16 Nov The celebrated stock option: A Holy Grail for tech?
Madison, Wis. – The stock option is the Holy Grail for an employee in a technology company, carrying the promise of future millions. They can also be great for tech employers, who use them to attract and retain top-notch talent.
But unless you’re well versed in the vernacular of employee compensation, you might wonder exactly what a stock option is. In this column, I will offer an introduction to the stock option, as well as some of the more common alternatives to this popular benefit. Future columns will explore these forms of equity compensation in detail. This information with be useful to executives as they attempt to implement a company plan or, if you are an employee, negotiate the best deal for yourself.
So, what is a stock option? Simply, a stock option is a right to purchase stock at some point in the future. Stock options can be grouped into two general categories: (a) “qualified” or “statutory” stock options and (b) all other options, sometimes referred to as “nonstatutory” or “nonqualified” stock options (NSOs).
Of the two categories of stock options, NSOs are the classic type. NSOs come with few restrictions (although employers must be careful to abide by securities laws and the rules applying to deferred compensation). Generally, an employee who is granted an NSO will pay income tax on the difference between the option exercise price and the fair market value of the stock at the time the option is exercised.
For example, if you have an option to purchase 100 shares of stock for $10/share, but the stock is worth $100/share when you exercise it, you will owe income tax on $90/share when you exercise the option. That is, you will owe tax on $9,000. Moreover, this amount is recognized not as capital gain but as ordinary income. Thus, the NSO has two principal drawbacks: you will owe tax when you exercise the option, and it must be paid at ordinary income tax rates.
The statutory (or qualified) stock option addresses some of these concerns. It is just what it sounds like: a stock option permitted under a statute. In this case, we are talking about the Internal Revenue Code. The most common statutory stock option is the incentive stock option (ISO), which solves NSO drawbacks described above. ISOs are quite popular because, if structured correctly, the tax benefits to the employee are significant.
To use the same example as above, if you had an ISO with the same values, you would pay no tax when you exercised the option, and when you later sold the stock purchased with the ISO, you would pay long-term capital gains tax rates, not ordinary income tax rates. Of course, to get those benefits, you must satisfy a long list of statutory requirements, which I’ll cover in a future column.

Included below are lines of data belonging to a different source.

-- pv_equiv track=rewrite | github.com/dinhcongpham/codeforce | 10-2024/B.py | solve
-- ===== SOURCE A (Python) =====
-- def solve(s):
--     num_1 = num_0 = 0
--     for i in range(len(s)):
--         if s[i] == '1':
--             num_1 += 1
--         else:
--             num_0 += 1
--     for i in range(len(s)):
--         if s[i] == '1':
--             if num_0 == 0:
--                 return len(s) - i
--             num_0 -= 1
--         if s[i] == '0':
--             if num_1 == 0:
--                 return len(s) - i
--             num_1 -= 1
--
--     return 0
-- ===== SOURCE B (Python) =====
-- def _nth_index(s, ch, k):
--     """0-based index of occurrence number k (counting from 0) of ch in s, or None."""
--     for i, c in enumerate(s):
--         if c == ch:
--             if k == 0:
--                 return i
--             k -= 1
--     return None
--
--
-- def solve(s):
--     n = len(s)
--     c1 = s.count('1')
--     p1 = _nth_index(s, '1', n - c1)   # where the '1'-branch counter would run out
--     p0 = _nth_index(s, '0', c1)       # where the '0'-branch counter would run out
--     cands = [p for p in (p1, p0) if p is not None]
--     return n - min(cands) if cands else 0
-- ===== Notes on version B (the rewrite author's own statement) =====
-- stated objective: alternative
-- what changed: Replaces the simultaneous dual-counter co-scan with a counts-first pass (c1 = number of one-characters via str.count, num0 = len(s) - c1) followed by two targeted single-character occurrence searches (the occurrence at which each counter would run out), returning len(s) minus the earlier trigger index, or 0 if neither exists.
import Mathlib
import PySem

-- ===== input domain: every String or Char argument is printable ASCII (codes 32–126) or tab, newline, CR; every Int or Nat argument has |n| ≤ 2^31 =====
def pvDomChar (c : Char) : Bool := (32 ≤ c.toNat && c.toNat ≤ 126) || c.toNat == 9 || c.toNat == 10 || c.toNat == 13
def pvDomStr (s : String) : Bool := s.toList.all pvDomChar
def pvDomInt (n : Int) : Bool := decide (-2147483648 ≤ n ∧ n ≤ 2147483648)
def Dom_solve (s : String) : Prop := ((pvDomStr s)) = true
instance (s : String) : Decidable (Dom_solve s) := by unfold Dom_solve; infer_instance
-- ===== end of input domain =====

-- B replaces A's simultaneous dual-counter co-scan by a counts-first pass plus two
-- targeted searches for a specific occurrence index (objective: alternative decomposition).

-- ===== PORT A =====
-- second loop of A: scan with both counters; 'len(s) - i' is the length of the unscanned suffix (incl. current char)
def solveLoop : List Char → Int → Int → Int
  | [], _, _ => 0
  | c :: rest, num1, num0 =>
    if c = '1' then
      if num0 = 0 then ((rest.length : Int) + 1)
      else solveLoop rest num1 (num0 - 1)
    else if c = '0' then
      if num1 = 0 then ((rest.length : Int) + 1)
      else solveLoop rest (num1 - 1) num0
    else solveLoop rest num1 num0

def solve (s : String) : Int :=
  let l := s.toList
  -- first loop: count '1's and non-'1's
  let p := l.foldl (fun (p : Int × Int) c => if c = '1' then (p.1 + 1, p.2) else (p.1, p.2 + 1)) (0, 0)
  solveLoop l p.1 p.2

-- ===== PORT B =====
-- _nth_index: 0-based index of occurrence number k of ch, scanning with enumerate
def nthIndex : List Char → Char → Int → Int → Option Int
  | [], _, _, _ => none
  | c :: rest, ch, k, i =>
    if c = ch then
      if k = 0 then some i else nthIndex rest ch (k - 1) (i + 1)
    else nthIndex rest ch k (i + 1)

def solve_alt (s : String) : Int :=
  let l := s.toList
  let n : Int := l.length
  let c1 : Int := l.count '1'
  let p1 := nthIndex l '1' (n - c1) 0
  let p0 := nthIndex l '0' c1 0
  let cands := [p1, p0].filterMap id
  match PySem.List.min? cands (fun x => x) with
  | some m => n - m
  | none => 0

-- ===== PRECONDITION & SPEC =====
def Spec_solve (s : String) (out : Int) : Prop := out = solve_alt s
instance (s : String) (out : Int) : Decidable (Spec_solve s out) := by unfold Spec_solve; infer_instance

-- ===== CLAIM (what is proved, stated in full; the proofs are below) =====
def Claim_equal_solve : Prop := ∀ (s : String), Dom_solve s → Spec_solve s (solve s)

-- ===== LEMMAS AND PROOFS =====

-- combine the two candidate trigger positions the way solve_alt does
def combine (n : Int) : Option Int → Option Int → Int
  | none, none => 0
  | some p, none => n - p
  | none, some p => n - p
  | some a, some b => n - min a b

lemma nthIndex_shift (l : List Char) (ch : Char) (k i : Int) :
    nthIndex l ch k (i + 1) = (nthIndex l ch k i).map (· + 1) := by
  induction l generalizing k i with
  | nil => simp [nthIndex]
  | cons c rest ih => simp only [nthIndex]; split_ifs <;> simp [ih]

lemma nthIndex_nonneg (l : List Char) (ch : Char) (k i x : Int)
    (h : nthIndex l ch k i = some x) : i ≤ x := by
  induction l generalizing k i with
  | nil => simp [nthIndex] at h
  | cons c rest ih =>
    simp only [nthIndex] at h
    split_ifs at h with h1 h2
    · injection h with h; omega
    · exact le_trans (by omega) (ih _ _ h)
    · exact le_trans (by omega) (ih _ _ h)

lemma solveLoop_eq_combine (l : List Char) (n1 n0 : Int) :
    solveLoop l n1 n0 = combine l.length (nthIndex l '1' n0 0) (nthIndex l '0' n1 0) := by
  induction l generalizing n1 n0 with
  | nil => simp [solveLoop, nthIndex, combine]
  | cons c rest ih =>
    have sh : ∀ ch k, nthIndex rest ch k 1 = (nthIndex rest ch k 0).map (· + 1) := by
      intro ch k
      have h := nthIndex_shift rest ch k 0
      norm_num at h
      exact h
    by_cases h1 : c = '1'
    · subst h1
      simp only [solveLoop, nthIndex, List.length_cons, zero_add, if_true,
                 if_neg (by decide : ¬ ('1' : Char) = '0')]
      rw [sh, sh]
      by_cases h2 : n0 = 0
      · subst h2
        simp only [if_pos rfl]
        rcases hB : nthIndex rest '0' n1 0 with _ | b
        · simp [combine, hB]
        · have hb := nthIndex_nonneg rest '0' n1 0 b hB
          simp only [hB, combine, Option.map_some]
          push_cast; omega
      · simp only [if_neg h2]
        rw [ih]
        rcases hA : nthIndex rest '1' (n0 - 1) 0 with _ | a <;>
          rcases hB : nthIndex rest '0' n1 0 with _ | b <;>
            simp only [hA, hB, combine, Option.map_some, Option.map_none] <;> push_cast <;> omega
    · by_cases h3 : c = '0'
      · subst h3
        simp only [solveLoop, nthIndex, List.length_cons, zero_add, if_true,
                   if_neg (by decide : ¬ ('0' : Char) = '1')]
        rw [sh, sh]
        by_cases h4 : n1 = 0
        · subst h4
          simp only [if_pos rfl]
          rcases hA : nthIndex rest '1' n0 0 with _ | a
          · simp [combine, hA]
          · have ha := nthIndex_nonneg rest '1' n0 0 a hA
            simp only [combine, Option.map_some]
            push_cast; omega
        · simp only [if_neg h4]
          rw [ih]
          rcases hA : nthIndex rest '1' n0 0 with _ | a <;>
            rcases hB : nthIndex rest '0' (n1 - 1) 0 with _ | b <;>
              simp only [hA, hB, combine, Option.map_some, Option.map_none] <;> push_cast <;> omega
      · simp only [solveLoop, nthIndex, List.length_cons, zero_add, if_neg h1, if_neg h3]
        rw [sh, sh, ih]
        rcases hA : nthIndex rest '1' n0 0 with _ | a <;>
          rcases hB : nthIndex rest '0' n1 0 with _ | b <;>
            simp only [hA, hB, combine, Option.map_some, Option.map_none] <;> push_cast <;> omega

lemma fold_counts (l : List Char) (a b : Int) :
    l.foldl (fun (p : Int × Int) c => if c = '1' then (p.1 + 1, p.2) else (p.1, p.2 + 1)) (a, b)
      = (a + l.count '1', b + (l.countP (fun c => !(c = '1')) : Int)) := by
  induction l generalizing a b with
  | nil => simp
  | cons c rest ih =>
    by_cases h : c = '1' <;> simp [h, ih] <;> push_cast <;> ring

lemma countP_not_one (l : List Char) :
    (l.countP (fun c => !(c = '1')) : Int) = (l.length : Int) - l.count '1' := by
  induction l with
  | nil => simp
  | cons c t ih =>
    by_cases h : c = '1' <;>
      simp [List.countP_cons, List.count_cons, h] <;> push_cast <;> omega

lemma solve_alt_eq_combine (s : String) :
    solve_alt s = combine s.toList.length
      (nthIndex s.toList '1' ((s.toList.length : Int) - s.toList.count '1') 0)
      (nthIndex s.toList '0' (s.toList.count '1') 0) := by
  simp only [solve_alt]
  generalize nthIndex s.toList '1' ((s.toList.length : Int) - s.toList.count '1') 0 = p1
  generalize nthIndex s.toList '0' ((s.toList.count '1' : Int)) 0 = p0
  rcases p1 with _ | a <;> rcases p0 with _ | b <;>
    simp [combine, PySem.List.min?, min_def] <;> split_ifs <;> simp <;> omega

-- ===== VERDICT (by name: the statement is the Claim_ definition above) =====
theorem solve_spec : Claim_equal_solve := by
  intro s _
  unfold Spec_solve
  simp only [solve]
  rw [fold_counts, solve_alt_eq_combine, solveLoop_eq_combine]
  simp only [countP_not_one, zero_add]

Often, when companies and employees speak of stock options, they might actually be talking about other types of compensation that look and feel a lot like stock options. These plans are often considered because the company owners might not like the idea of giving up stock ownership to employees. Here are some of the stock option alternatives I’ll explore in future columns:
• Restricted Stock – Similar to the stock option, but the employee only gets the right to purchase restricted stock, usually designed to keep the employee at the company.
• Stock Appreciation Rights (SARs) – Instead of an option to purchase stock, the employee only gets a benefit based on the appreciation of the company’s stock over a period of time.
• Phantom Stock – Similar to SARs, a phantom stock plan mirrors the value of the company’s stock over time, providing a benefit to the employee if the stock appreciates.
• Straight Stock Purchases – A company can simply sell its stock to an employee, which can provide a company with more flexibility than the statutory alternatives.
• Employee Stock Ownership Plans (ESOPs) – Not often found in start-up companies, these Employee Retirement Income Security Act (ERISA) plans are designed to transfer ownership of a company to the employees in a more structured and universal way.
In the next few columns, I will look at several of these alternatives in more detail and, hopefully, provide a bit of insight into these popular plans.